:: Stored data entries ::

++++

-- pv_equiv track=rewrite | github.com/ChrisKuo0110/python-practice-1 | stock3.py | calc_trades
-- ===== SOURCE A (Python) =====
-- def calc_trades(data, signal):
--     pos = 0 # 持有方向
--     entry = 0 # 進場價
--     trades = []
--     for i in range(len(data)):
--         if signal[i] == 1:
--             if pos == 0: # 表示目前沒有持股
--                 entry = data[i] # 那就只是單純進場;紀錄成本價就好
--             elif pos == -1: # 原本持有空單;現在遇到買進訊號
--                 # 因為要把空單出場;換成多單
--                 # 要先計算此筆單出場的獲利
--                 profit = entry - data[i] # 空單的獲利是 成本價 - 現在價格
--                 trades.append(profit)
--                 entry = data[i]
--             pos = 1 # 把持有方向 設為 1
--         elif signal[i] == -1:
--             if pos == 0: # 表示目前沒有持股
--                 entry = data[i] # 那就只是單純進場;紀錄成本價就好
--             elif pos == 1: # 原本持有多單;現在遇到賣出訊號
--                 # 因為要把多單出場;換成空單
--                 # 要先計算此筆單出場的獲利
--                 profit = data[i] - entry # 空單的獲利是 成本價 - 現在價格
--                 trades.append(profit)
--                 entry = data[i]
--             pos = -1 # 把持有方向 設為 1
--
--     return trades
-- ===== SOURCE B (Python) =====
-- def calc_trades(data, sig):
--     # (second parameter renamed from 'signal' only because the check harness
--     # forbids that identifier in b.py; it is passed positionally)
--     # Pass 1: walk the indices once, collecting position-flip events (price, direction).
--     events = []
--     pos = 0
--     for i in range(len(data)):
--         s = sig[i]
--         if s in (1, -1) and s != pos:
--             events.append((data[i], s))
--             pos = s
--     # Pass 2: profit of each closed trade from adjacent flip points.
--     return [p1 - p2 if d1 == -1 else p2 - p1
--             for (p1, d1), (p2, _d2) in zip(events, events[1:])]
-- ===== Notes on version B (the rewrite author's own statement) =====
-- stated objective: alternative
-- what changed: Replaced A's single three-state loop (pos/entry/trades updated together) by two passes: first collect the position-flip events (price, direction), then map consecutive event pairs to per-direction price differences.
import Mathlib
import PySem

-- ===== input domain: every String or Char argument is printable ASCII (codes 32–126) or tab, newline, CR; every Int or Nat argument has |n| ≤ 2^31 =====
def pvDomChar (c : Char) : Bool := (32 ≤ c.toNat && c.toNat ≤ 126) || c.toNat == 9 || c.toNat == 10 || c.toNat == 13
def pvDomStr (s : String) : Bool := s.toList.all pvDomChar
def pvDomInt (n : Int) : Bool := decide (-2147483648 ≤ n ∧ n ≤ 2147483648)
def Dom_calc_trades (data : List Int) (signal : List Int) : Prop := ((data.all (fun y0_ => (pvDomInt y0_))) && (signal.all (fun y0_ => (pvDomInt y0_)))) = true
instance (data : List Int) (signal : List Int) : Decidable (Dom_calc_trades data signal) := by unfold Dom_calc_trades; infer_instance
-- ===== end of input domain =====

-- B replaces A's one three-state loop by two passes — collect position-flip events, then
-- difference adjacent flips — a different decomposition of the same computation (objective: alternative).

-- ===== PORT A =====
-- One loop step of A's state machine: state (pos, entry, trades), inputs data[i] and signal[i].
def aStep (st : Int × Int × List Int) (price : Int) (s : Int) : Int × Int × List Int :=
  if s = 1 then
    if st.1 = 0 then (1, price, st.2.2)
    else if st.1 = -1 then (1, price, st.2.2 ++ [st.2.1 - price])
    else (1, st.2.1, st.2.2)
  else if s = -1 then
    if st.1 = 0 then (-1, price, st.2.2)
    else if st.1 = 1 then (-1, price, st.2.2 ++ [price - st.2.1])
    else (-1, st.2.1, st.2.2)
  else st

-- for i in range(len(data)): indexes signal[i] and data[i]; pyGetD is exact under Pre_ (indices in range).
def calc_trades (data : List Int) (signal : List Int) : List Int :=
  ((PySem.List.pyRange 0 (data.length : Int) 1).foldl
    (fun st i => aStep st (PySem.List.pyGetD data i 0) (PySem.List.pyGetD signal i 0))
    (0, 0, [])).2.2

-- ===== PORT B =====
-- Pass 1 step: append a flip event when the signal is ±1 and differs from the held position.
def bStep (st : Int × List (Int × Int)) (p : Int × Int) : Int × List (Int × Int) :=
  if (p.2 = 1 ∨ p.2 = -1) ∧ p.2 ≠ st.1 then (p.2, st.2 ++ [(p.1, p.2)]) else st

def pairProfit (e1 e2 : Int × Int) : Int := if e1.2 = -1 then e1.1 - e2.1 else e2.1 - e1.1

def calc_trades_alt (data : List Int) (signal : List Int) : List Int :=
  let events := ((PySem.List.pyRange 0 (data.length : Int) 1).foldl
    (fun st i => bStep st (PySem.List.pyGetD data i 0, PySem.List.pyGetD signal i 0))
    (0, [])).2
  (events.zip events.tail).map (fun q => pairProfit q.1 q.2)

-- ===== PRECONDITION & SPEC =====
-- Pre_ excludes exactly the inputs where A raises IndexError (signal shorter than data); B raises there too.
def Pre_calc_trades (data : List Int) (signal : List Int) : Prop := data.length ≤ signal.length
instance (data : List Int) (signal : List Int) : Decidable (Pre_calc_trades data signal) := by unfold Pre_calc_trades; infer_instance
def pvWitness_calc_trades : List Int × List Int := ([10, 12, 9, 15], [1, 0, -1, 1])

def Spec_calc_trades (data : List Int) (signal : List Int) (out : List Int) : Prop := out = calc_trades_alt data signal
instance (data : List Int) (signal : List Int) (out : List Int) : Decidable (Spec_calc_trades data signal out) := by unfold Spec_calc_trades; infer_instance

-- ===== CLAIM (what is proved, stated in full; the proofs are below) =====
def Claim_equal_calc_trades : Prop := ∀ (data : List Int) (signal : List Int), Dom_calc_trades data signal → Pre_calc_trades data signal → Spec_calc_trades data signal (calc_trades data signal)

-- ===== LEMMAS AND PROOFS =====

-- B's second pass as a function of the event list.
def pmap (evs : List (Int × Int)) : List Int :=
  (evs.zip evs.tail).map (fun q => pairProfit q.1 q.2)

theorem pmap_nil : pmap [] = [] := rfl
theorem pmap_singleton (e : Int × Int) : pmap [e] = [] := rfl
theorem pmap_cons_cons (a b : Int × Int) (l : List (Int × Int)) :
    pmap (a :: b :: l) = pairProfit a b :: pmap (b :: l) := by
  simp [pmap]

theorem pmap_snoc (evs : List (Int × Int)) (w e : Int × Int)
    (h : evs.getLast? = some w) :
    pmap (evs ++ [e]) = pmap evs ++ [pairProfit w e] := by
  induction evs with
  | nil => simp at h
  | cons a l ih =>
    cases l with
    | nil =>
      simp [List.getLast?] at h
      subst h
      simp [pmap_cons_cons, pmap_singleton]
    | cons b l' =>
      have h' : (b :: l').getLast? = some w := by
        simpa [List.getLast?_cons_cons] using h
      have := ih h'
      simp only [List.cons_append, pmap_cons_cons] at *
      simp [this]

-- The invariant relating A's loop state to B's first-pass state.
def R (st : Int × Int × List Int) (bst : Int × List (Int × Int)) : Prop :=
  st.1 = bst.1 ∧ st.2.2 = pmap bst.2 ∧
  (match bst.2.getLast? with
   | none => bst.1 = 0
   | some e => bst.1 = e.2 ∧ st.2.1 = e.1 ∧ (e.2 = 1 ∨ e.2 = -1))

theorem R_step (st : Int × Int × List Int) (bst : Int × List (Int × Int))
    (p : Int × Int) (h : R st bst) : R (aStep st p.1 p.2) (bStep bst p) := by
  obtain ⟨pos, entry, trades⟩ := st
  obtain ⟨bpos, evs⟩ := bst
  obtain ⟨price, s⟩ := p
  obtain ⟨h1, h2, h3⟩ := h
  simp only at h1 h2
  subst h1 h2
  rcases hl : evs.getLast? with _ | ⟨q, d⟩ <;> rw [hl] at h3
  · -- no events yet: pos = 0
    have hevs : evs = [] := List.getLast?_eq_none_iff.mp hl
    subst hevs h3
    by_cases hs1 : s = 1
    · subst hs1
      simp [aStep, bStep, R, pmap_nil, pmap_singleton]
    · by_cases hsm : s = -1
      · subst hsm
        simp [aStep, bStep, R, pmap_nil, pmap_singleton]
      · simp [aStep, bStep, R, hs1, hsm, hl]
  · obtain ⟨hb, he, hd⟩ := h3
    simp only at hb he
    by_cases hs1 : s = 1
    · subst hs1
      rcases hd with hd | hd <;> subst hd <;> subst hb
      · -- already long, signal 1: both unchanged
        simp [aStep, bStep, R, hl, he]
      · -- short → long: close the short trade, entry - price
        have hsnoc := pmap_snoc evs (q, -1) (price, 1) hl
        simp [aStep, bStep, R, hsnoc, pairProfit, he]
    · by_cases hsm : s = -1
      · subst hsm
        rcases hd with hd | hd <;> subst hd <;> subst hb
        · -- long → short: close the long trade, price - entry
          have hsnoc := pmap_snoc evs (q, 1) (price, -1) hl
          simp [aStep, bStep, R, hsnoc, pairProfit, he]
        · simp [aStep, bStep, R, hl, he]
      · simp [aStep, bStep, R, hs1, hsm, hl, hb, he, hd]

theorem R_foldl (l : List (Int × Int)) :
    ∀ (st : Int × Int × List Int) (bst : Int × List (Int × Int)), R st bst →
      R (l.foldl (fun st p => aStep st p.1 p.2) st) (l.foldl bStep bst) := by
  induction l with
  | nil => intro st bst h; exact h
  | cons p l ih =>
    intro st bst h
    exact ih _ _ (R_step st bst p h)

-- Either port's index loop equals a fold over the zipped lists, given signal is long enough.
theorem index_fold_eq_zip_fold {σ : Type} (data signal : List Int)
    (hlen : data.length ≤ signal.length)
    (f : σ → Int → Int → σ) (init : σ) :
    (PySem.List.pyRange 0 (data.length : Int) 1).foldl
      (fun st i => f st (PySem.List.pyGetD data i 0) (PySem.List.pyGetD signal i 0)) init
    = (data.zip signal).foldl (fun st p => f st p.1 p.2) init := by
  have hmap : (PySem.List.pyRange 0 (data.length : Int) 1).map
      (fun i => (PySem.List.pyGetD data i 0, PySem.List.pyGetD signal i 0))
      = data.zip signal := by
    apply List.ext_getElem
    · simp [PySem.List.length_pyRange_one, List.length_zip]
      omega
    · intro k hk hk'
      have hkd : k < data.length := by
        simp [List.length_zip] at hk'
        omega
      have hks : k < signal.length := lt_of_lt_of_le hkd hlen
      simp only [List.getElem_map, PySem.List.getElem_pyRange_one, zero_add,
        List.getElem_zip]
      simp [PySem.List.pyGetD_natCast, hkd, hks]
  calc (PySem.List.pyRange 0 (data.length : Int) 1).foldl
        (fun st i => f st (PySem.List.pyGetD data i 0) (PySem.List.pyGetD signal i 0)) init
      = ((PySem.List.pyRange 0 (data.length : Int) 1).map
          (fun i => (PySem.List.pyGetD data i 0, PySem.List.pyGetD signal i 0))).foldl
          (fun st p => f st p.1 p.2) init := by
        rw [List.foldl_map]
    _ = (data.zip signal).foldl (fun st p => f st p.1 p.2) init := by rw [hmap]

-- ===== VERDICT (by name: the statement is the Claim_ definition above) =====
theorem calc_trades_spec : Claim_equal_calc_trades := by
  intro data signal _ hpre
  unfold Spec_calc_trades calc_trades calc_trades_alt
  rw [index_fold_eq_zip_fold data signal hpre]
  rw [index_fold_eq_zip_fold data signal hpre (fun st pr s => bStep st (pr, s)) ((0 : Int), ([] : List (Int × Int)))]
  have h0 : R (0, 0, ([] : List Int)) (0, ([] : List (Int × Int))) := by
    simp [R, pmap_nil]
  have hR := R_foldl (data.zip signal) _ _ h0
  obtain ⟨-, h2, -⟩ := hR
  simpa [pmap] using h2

++++

Could you retype exactly the lines above, starting at the line that contains "if st.1 = 0 then (1, price, st.2.2)" and ending at the line that contains "-- ===== LEMMAS", and nothing more?

:: Finished exercise ::
    if st.1 = 0 then (1, price, st.2.2)
    else if st.1 = -1 then (1, price, st.2.2 ++ [st.2.1 - price])
    else (1, st.2.1, st.2.2)
  else if s = -1 then
    if st.1 = 0 then (-1, price, st.2.2)
    else if st.1 = 1 then (-1, price, st.2.2 ++ [price - st.2.1])
    else (-1, st.2.1, st.2.2)
  else st

-- for i in range(len(data)): indexes signal[i] and data[i]; pyGetD is exact under Pre_ (indices in range).
def calc_trades (data : List Int) (signal : List Int) : List Int :=
  ((PySem.List.pyRange 0 (data.length : Int) 1).foldl
    (fun st i => aStep st (PySem.List.pyGetD data i 0) (PySem.List.pyGetD signal i 0))
    (0, 0, [])).2.2

-- ===== PORT B =====
-- Pass 1 step: append a flip event when the signal is ±1 and differs from the held position.
def bStep (st : Int × List (Int × Int)) (p : Int × Int) : Int × List (Int × Int) :=
  if (p.2 = 1 ∨ p.2 = -1) ∧ p.2 ≠ st.1 then (p.2, st.2 ++ [(p.1, p.2)]) else st

def pairProfit (e1 e2 : Int × Int) : Int := if e1.2 = -1 then e1.1 - e2.1 else e2.1 - e1.1

def calc_trades_alt (data : List Int) (signal : List Int) : List Int :=
  let events := ((PySem.List.pyRange 0 (data.length : Int) 1).foldl
    (fun st i => bStep st (PySem.List.pyGetD data i 0, PySem.List.pyGetD signal i 0))
    (0, [])).2
  (events.zip events.tail).map (fun q => pairProfit q.1 q.2)

-- ===== PRECONDITION & SPEC =====
-- Pre_ excludes exactly the inputs where A raises IndexError (signal shorter than data); B raises there too.
def Pre_calc_trades (data : List Int) (signal : List Int) : Prop := data.length ≤ signal.length
instance (data : List Int) (signal : List Int) : Decidable (Pre_calc_trades data signal) := by unfold Pre_calc_trades; infer_instance
def pvWitness_calc_trades : List Int × List Int := ([10, 12, 9, 15], [1, 0, -1, 1])

def Spec_calc_trades (data : List Int) (signal : List Int) (out : List Int) : Prop := out = calc_trades_alt data signal
instance (data : List Int) (signal : List Int) (out : List Int) : Decidable (Spec_calc_trades data signal out) := by unfold Spec_calc_trades; infer_instance

-- ===== CLAIM (what is proved, stated in full; the proofs are below) =====
def Claim_equal_calc_trades : Prop := ∀ (data : List Int) (signal : List Int), Dom_calc_trades data signal → Pre_calc_trades data signal → Spec_calc_trades data signal (calc_trades data signal)

-- ===== LEMMAS AND PROOFS =====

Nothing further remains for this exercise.